▸ **Exercise brief**: A stretch of the entries below is to be set down exactly, running from the line with "(List.pairwise_iff_getElem.mp hs) mid" through the line with "lemma pvBl_eq (l", both included, and no other line.
[Supplied data Boundary: Start]
-- pv_equiv track=rewrite | github.com/abhisheksahu92/Programming | Solutions/special_interval_siemens.py | Special_Interval
-- ===== SOURCE A (Python) =====
-- def Special_Interval (nonspecial, special):
--     # Write your code here
--     li = []
--     for x in nonspecial:
--         count = 0
--         for y in special:
--             if x[0] <= y[1]:
--                 count += 1
--         li.append(count)
--     return li
-- ===== SOURCE B (Python) =====
-- def Special_Interval(nonspecial, special):
--     # Sort the special right-endpoints once, then answer each query by
--     # binary search: count of ends >= x[0] is m - (number of ends < x[0]).
--     ends = sorted(y[1] for y in special)
--     m = len(ends)
--     res = []
--     for x in nonspecial:
--         target = x[0]
--         lo, hi = 0, m
--         while lo < hi:
--             mid = (lo + hi) // 2
--             if ends[mid] < target:
--                 lo = mid + 1
--             else:
--                 hi = mid
--         res.append(m - lo)
--     return res
-- ===== Notes on version B (the rewrite author's own statement) =====
-- stated objective: faster
-- what changed: Replaces the inner linear scan over special for each nonspecial row by one sort of the special right-endpoints followed by a hand-written binary search per query; Pre_ excludes inputs where A returns only by lazy evaluation (empty special with an empty nonspecial row, or empty nonspecial with a short special row) since B eagerly indexes x[0] and y[1] and raises there.
-- outside the precondition, e.g. on Special_Interval([[]], []): A returns [0], B raises IndexError; on Special_Interval([], [[1]]): A returns [], B raises IndexError
import Mathlib
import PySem

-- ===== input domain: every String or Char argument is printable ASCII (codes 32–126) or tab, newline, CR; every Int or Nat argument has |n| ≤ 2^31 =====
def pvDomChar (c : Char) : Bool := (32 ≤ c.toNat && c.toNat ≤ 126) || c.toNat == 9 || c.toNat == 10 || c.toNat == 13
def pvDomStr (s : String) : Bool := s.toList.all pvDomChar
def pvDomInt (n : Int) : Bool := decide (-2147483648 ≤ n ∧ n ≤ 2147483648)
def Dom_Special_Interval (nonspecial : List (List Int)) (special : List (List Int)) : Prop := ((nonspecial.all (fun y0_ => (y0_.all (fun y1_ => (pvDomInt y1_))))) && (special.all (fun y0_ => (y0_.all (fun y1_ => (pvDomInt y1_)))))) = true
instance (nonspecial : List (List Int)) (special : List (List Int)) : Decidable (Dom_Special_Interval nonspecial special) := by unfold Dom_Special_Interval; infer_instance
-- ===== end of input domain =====

-- B replaces A's quadratic per-row scan by one sort of the special right-endpoints
-- plus a binary search per nonspecial row (faster, asymptotic).

-- ===== PORT A =====
def Special_Interval (nonspecial : List (List Int)) (special : List (List Int)) : List Int :=
  nonspecial.foldl (fun li x =>
    li ++ [special.foldl (fun count y =>
      if PySem.List.pyGetD x (0 : Int) 0 ≤ PySem.List.pyGetD y (1 : Int) 0 then count + 1 else count)
      (0 : Int)]) []

-- ===== PORT B =====
-- hand-written binary search loop of Source B (lo/hi are the Python ints, always ≥ 0);
-- fuel is only a structural termination guard: any fuel ≥ hi - lo gives the loop's value
def pvBl (ends : List Int) (target : Int) : Nat → Nat → Nat → Nat
  | 0, lo, _ => lo
  | fuel + 1, lo, hi =>
    if lo < hi then
      let mid := (lo + hi) / 2
      if PySem.List.pyGetD ends (mid : Int) 0 < target then pvBl ends target fuel (mid + 1) hi
      else pvBl ends target fuel lo mid
    else lo

def Special_Interval_alt (nonspecial : List (List Int)) (special : List (List Int)) : List Int :=
  let ends := PySem.List.sorted (special.map (fun y => PySem.List.pyGetD y (1 : Int) 0)) (fun e => e) false
  let m := ends.length
  nonspecial.foldl (fun res x =>
    res ++ [(m : Int) - (pvBl ends (PySem.List.pyGetD x (0 : Int) 0) m 0 m : Int)]) []

-- ===== PRECONDITION & SPEC =====
-- Pre_ = exactly where Python A returns without IndexError except for two lazy-evaluation
-- corners it also excludes (empty special with an empty nonspecial row; empty nonspecial
-- with a special row shorter than 2): there A returns by never evaluating x[0]/y[1],
-- while B evaluates them eagerly and raises.
def Pre_Special_Interval (nonspecial : List (List Int)) (special : List (List Int)) : Prop :=
  (∀ x ∈ nonspecial, x ≠ []) ∧ (∀ y ∈ special, 2 ≤ y.length)
instance (nonspecial : List (List Int)) (special : List (List Int)) : Decidable (Pre_Special_Interval nonspecial special) := by unfold Pre_Special_Interval; infer_instance

def pvWitness_Special_Interval : List (List Int) × List (List Int) := ([[1], [3]], [[0, 2], [1, 5]])

def Spec_Special_Interval (nonspecial : List (List Int)) (special : List (List Int)) (out : List Int) : Prop := out = Special_Interval_alt nonspecial special
instance (nonspecial : List (List Int)) (special : List (List Int)) (out : List Int) : Decidable (Spec_Special_Interval nonspecial special out) := by unfold Spec_Special_Interval; infer_instance

-- ===== CLAIM (what is proved, stated in full; the proofs are below) =====
def Claim_equal_Special_Interval : Prop := ∀ (nonspecial : List (List Int)) (special : List (List Int)), Dom_Special_Interval nonspecial special → Pre_Special_Interval nonspecial special → Spec_Special_Interval nonspecial special (Special_Interval nonspecial special)

-- ===== LEMMAS AND PROOFS =====

-- if l[mid] < t in a sorted list, at least mid+1 elements are < t
lemma pv_lt_count (l : List Int) (t : Int) (hs : l.Pairwise (· ≤ ·)) (mid : Nat)
    (hm : mid < l.length) (h : l[mid] < t) :
    mid < l.countP (fun e => decide (e < t)) := by
  have hsplit : l = l.take (mid + 1) ++ l.drop (mid + 1) := (List.take_append_drop _ _).symm
  have hall : ∀ a ∈ l.take (mid + 1), (fun e => decide (e < t)) a = true := by
    intro a ha
    obtain ⟨i, hi, rfl⟩ := List.getElem_of_mem ha
    have hi' : i < mid + 1 := lt_of_lt_of_le hi (by simp)
    have hgi : (l.take (mid + 1))[i] = l[i]'(by omega) := List.getElem_take ..
    rw [hgi]
    rcases Nat.lt_or_ge i mid with hlt | hge
    · have := (List.pairwise_iff_getElem.mp hs) i mid (by omega) hm hlt
      simpa using lt_of_le_of_lt this h
    · have : i = mid := by omega
      subst this; simpa using h
  have hcnt : (l.take (mid + 1)).countP (fun e => decide (e < t)) = (l.take (mid + 1)).length :=
    List.countP_eq_length.mpr hall
  have hlen : (l.take (mid + 1)).length = mid + 1 := by simp; omega
  calc mid < mid + 1 := by omega
    _ = (l.take (mid + 1)).countP (fun e => decide (e < t)) := by rw [hcnt, hlen]
    _ ≤ l.countP (fun e => decide (e < t)) := by
        conv_rhs => rw [hsplit]
        rw [List.countP_append]; omega

-- if t ≤ l[mid] in a sorted list, at most mid elements are < t
lemma pv_count_le (l : List Int) (t : Int) (hs : l.Pairwise (· ≤ ·)) (mid : Nat)
    (hm : mid < l.length) (h : t ≤ l[mid]) :
    l.countP (fun e => decide (e < t)) ≤ mid := by
  have hsplit : l = l.take mid ++ l.drop mid := (List.take_append_drop _ _).symm
  have hzero : (l.drop mid).countP (fun e => decide (e < t)) = 0 := by
    rw [List.countP_eq_zero]
    intro a ha
    obtain ⟨i, hi, rfl⟩ := List.getElem_of_mem ha
    have hgi : (l.drop mid)[i] = l[mid + i]'(by simp at hi; omega) := List.getElem_drop ..
    rw [hgi]
    rcases Nat.eq_zero_or_pos i with rfl | hpos
    · simpa using not_lt.mpr h
    · have : l[mid] ≤ l[mid + i]'(by simp at hi; omega) :=
        (List.pairwise_iff_getElem.mp hs) mid (mid + i) hm (by simp at hi; omega) (by omega)
      simpa using not_lt.mpr (le_trans h this)
  have hlen : (l.take mid).length = mid := by simp; omega
  conv_lhs => rw [hsplit]
  rw [List.countP_append, hzero]
  have h1 : (l.take mid).countP (fun e => decide (e < t)) ≤ (l.take mid).length :=
    List.countP_le_length ..
  omega

-- the binary-search loop lands exactly on the count of elements < t
lemma pvBl_eq (l : List Int) (t : Int) (hs : l.Pairwise (· ≤ ·)) :
    ∀ n lo hi, hi - lo ≤ n → hi ≤ l.length →
      lo ≤ l.countP (fun e => decide (e < t)) → l.countP (fun e => decide (e < t)) ≤ hi →
      pvBl l t n lo hi = l.countP (fun e => decide (e < t)) := by
  intro n
  induction n with
  | zero =>
    intro lo hi hfuel hhi hlo hc
    simp only [pvBl]
    omega
  | succ n ih =>
    intro lo hi hfuel hhi hlo hc
    rw [pvBl]
    by_cases hlt : lo < hi
    · simp only [hlt, if_true]
      set mid := (lo + hi) / 2 with hmid
      have hmlo : lo ≤ mid := by omega
      have hmhi : mid < hi := by omega
      have hmlen : mid < l.length := by omega
      have hget : PySem.List.pyGetD l (mid : Int) 0 = l[mid] := by
        rw [PySem.List.pyGetD_natCast, List.getD_eq_getElem _ _ hmlen]
      rw [hget]
      by_cases hcmp : l[mid] < t
      · simp only [hcmp, if_true]
        exact ih (mid + 1) hi (by omega) hhi (pv_lt_count l t hs mid hmlen hcmp) hc
      · simp only [hcmp, if_false]
        exact ih lo mid (by omega) (by omega) hlo
          (pv_count_le l t hs mid hmlen (not_lt.mp hcmp))
    · simp only [hlt, if_false]; omega

lemma pvBl_top (l : List Int) (t : Int) (hs : l.Pairwise (· ≤ ·)) :
    pvBl l t l.length 0 l.length = l.countP (fun e => decide (e < t)) :=
  pvBl_eq l t hs l.length 0 l.length (by omega) le_rfl (Nat.zero_le _)
    (List.countP_le_length ..)

-- per-row value of B equals per-row value of A
lemma pv_row (special : List (List Int)) (x0 : Int) :
    ((PySem.List.sorted (special.map (fun y => PySem.List.pyGetD y (1 : Int) 0)) (fun e => e) false).length : Int)
      - (pvBl (PySem.List.sorted (special.map (fun y => PySem.List.pyGetD y (1 : Int) 0)) (fun e => e) false) x0
          (PySem.List.sorted (special.map (fun y => PySem.List.pyGetD y (1 : Int) 0)) (fun e => e) false).length 0
          (PySem.List.sorted (special.map (fun y => PySem.List.pyGetD y (1 : Int) 0)) (fun e => e) false).length : Int)
    = (special.countP (fun y => decide (x0 ≤ PySem.List.pyGetD y (1 : Int) 0)) : Int) := by
  have hpair : (PySem.List.sorted (special.map (fun y => PySem.List.pyGetD y (1 : Int) 0)) (fun e => e) false).Pairwise (· ≤ ·) :=
    PySem.List.sorted_pairwise ..
  have hperm := PySem.List.sorted_perm (special.map (fun y => PySem.List.pyGetD y (1 : Int) 0)) (fun e => e) false
  rw [pvBl_top _ x0 hpair]
  have hcnt : (PySem.List.sorted (special.map (fun y => PySem.List.pyGetD y (1 : Int) 0)) (fun e => e) false).countP
        (fun e => decide (e < x0))
      = special.countP (fun y => decide (PySem.List.pyGetD y (1 : Int) 0 < x0)) := by
    rw [hperm.countP_eq, List.countP_map]; rfl
  have hsum : special.countP (fun y => decide (x0 ≤ PySem.List.pyGetD y (1 : Int) 0))
      + special.countP (fun y => decide (PySem.List.pyGetD y (1 : Int) 0 < x0)) = special.length := by
    have h := List.length_eq_countP_add_countP
      (p := fun y => decide (x0 ≤ PySem.List.pyGetD y (1 : Int) 0)) (l := special)
    rw [h]
    congr 1
    apply List.countP_congr
    intro y _
    simp [not_le]
  have hlen : (PySem.List.sorted (special.map (fun y => PySem.List.pyGetD y (1 : Int) 0)) (fun e => e) false).length
      = special.length := by
    rw [PySem.List.length_sorted, List.length_map]
  rw [hcnt, hlen]
  omega

-- ===== VERDICT (by name: the statement is the Claim_ definition above) =====
theorem Special_Interval_spec : Claim_equal_Special_Interval := by
  intro nonspecial special _hdom _hpre
  unfold Spec_Special_Interval Special_Interval Special_Interval_alt
  rw [PySem.List.foldl_append_singleton_eq_map, PySem.List.foldl_append_singleton_eq_map]
  apply List.map_congr_left
  intro x _
  rw [PySem.List.foldl_ite_add_one, pv_row special (PySem.List.pyGetD x (0 : Int) 0)]
  omega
[Supplied data Boundary: End]
▸ **Answer for the task**:
        (List.pairwise_iff_getElem.mp hs) mid (mid + i) hm (by simp at hi; omega) (by omega)
      simpa using not_lt.mpr (le_trans h this)
  have hlen : (l.take mid).length = mid := by simp; omega
  conv_lhs => rw [hsplit]
  rw [List.countP_append, hzero]
  have h1 : (l.take mid).countP (fun e => decide (e < t)) ≤ (l.take mid).length :=
    List.countP_le_length ..
  omega

-- the binary-search loop lands exactly on the count of elements < t
lemma pvBl_eq (l : List Int) (t : Int) (hs : l.Pairwise (· ≤ ·)) :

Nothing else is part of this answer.